Data excerpts |
=== Begin Enclosure ===

-- pv_equiv track=rewrite | github.com/AdamZhouSE/pythonHomework | Code/CodeRecords/2986/58547/289922.py | min_same_sub
-- ===== SOURCE A (Python) =====
-- def min_same_sub(str1, str2):
--     str1 = list(str1)
--     str2 = list(str2)
--     indexes = [-1 for x in range(0, len(str2))]
--
--     j = 0
--     while j < len(str1):
--         i = 0
--         while i < len(str2):
--             if str2[i] == str1[j]:
--                 indexes[i] = j
--             i += 1
--         j += 1
--
--     max_inc_len = 0
--     i = 0
--     now_len = 0
--     now = -1
--     while i < len(indexes):
--         if indexes[i] == -1:
--             i += 1
--             continue
--         else:
--             if indexes[i] > now:
--                 now = indexes[i]
--                 now_len += 1
--             elif indexes[i] == now:
--                 i += 1
--                 continue
--             else:
--                 # indexes[i] < now
--                 max_inc_len = max(max_inc_len, now_len)
--                 now = indexes[i]
--                 now_len = 1
--     max_inc_len = max(max_inc_len, now_len)
--
--     return max_inc_len
-- ===== SOURCE B (Python) =====
-- def min_same_sub(str1, str2):
--     last = {}
--     for i, c in enumerate(str1):
--         last[c] = i
--     vals = [last[c] for c in str2 if c in last]
--     best = 0
--     for seg in runs(vals):
--         best = max(best, len(set(seg)))
--     return best
--
--
-- def runs(vals):
--     # partition vals into maximal non-decreasing segments
--     segs = []
--     cur = []
--     for v in vals:
--         if cur and v < cur[-1]:
--             segs.append(cur)
--             cur = [v]
--         else:
--             cur.append(v)
--     if cur:
--         segs.append(cur)
--     return segs
-- ===== Notes on version B (the rewrite author's own statement) =====
-- stated objective: faster
-- what changed: B builds the last-index map in one dict pass over str1, then - instead of A's O(len1*len2) fills and single stateful longest-increasing-run scan with now/now_len/max variables - partitions the matched-index sequence into maximal non-decreasing segments and returns the maximum number of distinct values per segment (a set cardinality).
import Mathlib
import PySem

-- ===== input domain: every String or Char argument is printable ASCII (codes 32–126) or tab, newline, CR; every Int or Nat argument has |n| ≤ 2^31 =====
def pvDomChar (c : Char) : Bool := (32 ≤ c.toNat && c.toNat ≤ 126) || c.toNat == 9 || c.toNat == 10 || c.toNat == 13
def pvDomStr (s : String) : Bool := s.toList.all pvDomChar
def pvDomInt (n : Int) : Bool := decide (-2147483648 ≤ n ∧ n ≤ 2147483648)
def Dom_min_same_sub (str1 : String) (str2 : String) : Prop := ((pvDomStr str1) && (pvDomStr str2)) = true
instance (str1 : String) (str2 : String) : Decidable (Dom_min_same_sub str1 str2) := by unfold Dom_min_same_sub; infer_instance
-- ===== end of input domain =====

-- B builds the last-index map with one dict pass (O(len1+len2) instead of A's nested loops), then
-- partitions the matched-index sequence into maximal non-decreasing segments and returns the maximum
-- number of distinct values per segment, instead of A's stateful longest-increasing-run scan.

-- ===== PORT A =====
-- A's second while loop: i, max_inc_len, now_len, now; the 'indexes[i] > now' branch does not advance i,
-- so the loop is transliterated with a fuel argument large enough to cover every iteration (≤ 2*len+1).
def scanA : Nat → List Int → Int → Int → Int → Int → Int × Int
  | 0, _, _, maxl, nowl, _ => (maxl, nowl)
  | fuel+1, idx, i, maxl, nowl, now =>
    if i < PySem.List.len idx then
      let v := PySem.List.pyGetD idx i 0
      if v = -1 then scanA fuel idx (i+1) maxl nowl now
      else if v > now then scanA fuel idx i maxl (nowl+1) v
      else if v = now then scanA fuel idx (i+1) maxl nowl now
      else scanA fuel idx (i+1) (max maxl nowl) 1 v
    else (maxl, nowl)

def min_same_sub (str1 : String) (str2 : String) : Int :=
  let s1 := str1.toList
  let s2 := str2.toList
  let indexes0 : List Int := (PySem.List.pyRange 0 (PySem.List.len s2) 1).map (fun _ => (-1 : Int))
  let indexes := (PySem.List.pyRange 0 (PySem.List.len s1) 1).foldl
    (fun idx j => (PySem.List.pyRange 0 (PySem.List.len s2) 1).foldl
      (fun idx i =>
        if PySem.List.pyGetD s2 i ' ' = PySem.List.pyGetD s1 j ' ' then PySem.List.pySetD idx i j else idx)
      idx) indexes0
  let r := scanA (2 * indexes.length + 1) indexes 0 0 0 (-1)
  max r.1 r.2

-- ===== PORT B =====
-- last[c] = i  for i, c in enumerate(str1)
def lastStep (d : PySem.Dict Char Int) (p : Int × Char) : PySem.Dict Char Int := d.insert p.2 p.1
-- body of the segment-partition loop over (segs, cur): close cur and open [v] on a descent
def runsStep (s : List (List Int) × List Int) (v : Int) : List (List Int) × List Int :=
  match s.2.getLast? with
  | some x => if v < x then (s.1 ++ [s.2], [v]) else (s.1, s.2 ++ [v])
  | none => (s.1, s.2 ++ [v])
-- runs(vals): partition into maximal non-decreasing segments
def runsB (vals : List Int) : List (List Int) :=
  let s := vals.foldl runsStep ([], [])
  if s.2 ≠ [] then s.1 ++ [s.2] else s.1

def min_same_sub_alt (str1 : String) (str2 : String) : Int :=
  let last : PySem.Dict Char Int := (PySem.List.enumerate str1.toList 0).foldl lastStep PySem.Dict.empty
  let vals : List Int := str2.toList.filterMap (fun c => last.get? c)
  (runsB vals).foldl (fun best seg => max best (PySem.Set.len (PySem.Set.ofList seg))) 0

-- ===== PRECONDITION & SPEC =====
def Spec_min_same_sub (str1 : String) (str2 : String) (out : Int) : Prop := out = min_same_sub_alt str1 str2
instance (str1 : String) (str2 : String) (out : Int) : Decidable (Spec_min_same_sub str1 str2 out) := by unfold Spec_min_same_sub; infer_instance

-- ===== CLAIM (what is proved, stated in full; the proofs are below) =====
def Claim_equal_min_same_sub : Prop := ∀ (str1 : String) (str2 : String), Dom_min_same_sub str1 str2 → Spec_min_same_sub str1 str2 (min_same_sub str1 str2)

-- ===== LEMMAS AND PROOFS =====

-- A's scan loop as a structural recursion over the list (the stay-in-place '>' step fused with
-- the equal-skip step that always follows it).
def scanL : List Int → Int → Int → Int → Int × Int
  | [], maxl, nowl, _ => (maxl, nowl)
  | v :: r, maxl, nowl, now =>
    if v = -1 then scanL r maxl nowl now
    else if v > now then scanL r maxl (nowl+1) v
    else if v = now then scanL r maxl nowl now
    else scanL r (max maxl nowl) 1 v

-- maximal non-decreasing prefix (relative to prev) and the rest
def splitRun : Int → List Int → List Int × List Int
  | _, [] => ([], [])
  | p, v :: r => if p ≤ v then (v :: (splitRun v r).1, (splitRun v r).2) else ([], v :: r)

theorem splitRun_len (p : Int) (l : List Int) : (splitRun p l).2.length ≤ l.length := by
  induction l generalizing p with
  | nil => simp [splitRun]
  | cons v r ih =>
    simp only [splitRun]
    by_cases h : p ≤ v
    · rw [if_pos h]; exact le_trans (ih v) (by simp)
    · rw [if_neg h]

-- recursive characterisation of runsB
def runs : List Int → List (List Int)
  | [] => []
  | v :: r => (v :: (splitRun v r).1) :: runs (splitRun v r).2
termination_by l => l.length
decreasing_by
  have := splitRun_len v r
  simp only [List.length_cons]
  omega

-- number of strict ascents while scanning with current value `now`
def asc : Int → List Int → Int
  | _, [] => 0
  | now, v :: r => if now < v then 1 + asc v r else asc now r

-- A's scan without the max register: current-run length semantics
def segScore : List Int → Int → Int → Int
  | [], _, nowl => nowl
  | v :: r, now, nowl =>
    if now < v then segScore r v (nowl+1)
    else if v = now then segScore r now nowl
    else max nowl (segScore r v 1)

=== End Enclosure ===

AIM OF THE TASK | Lines in the data that include the word "input" should all be copied.

EXERCISE OUTPUT |
-- ===== input domain: every String or Char argument is printable ASCII (codes 32–126) or tab, newline, CR; every Int or Nat argument has |n| ≤ 2^31 =====
-- ===== end of input domain =====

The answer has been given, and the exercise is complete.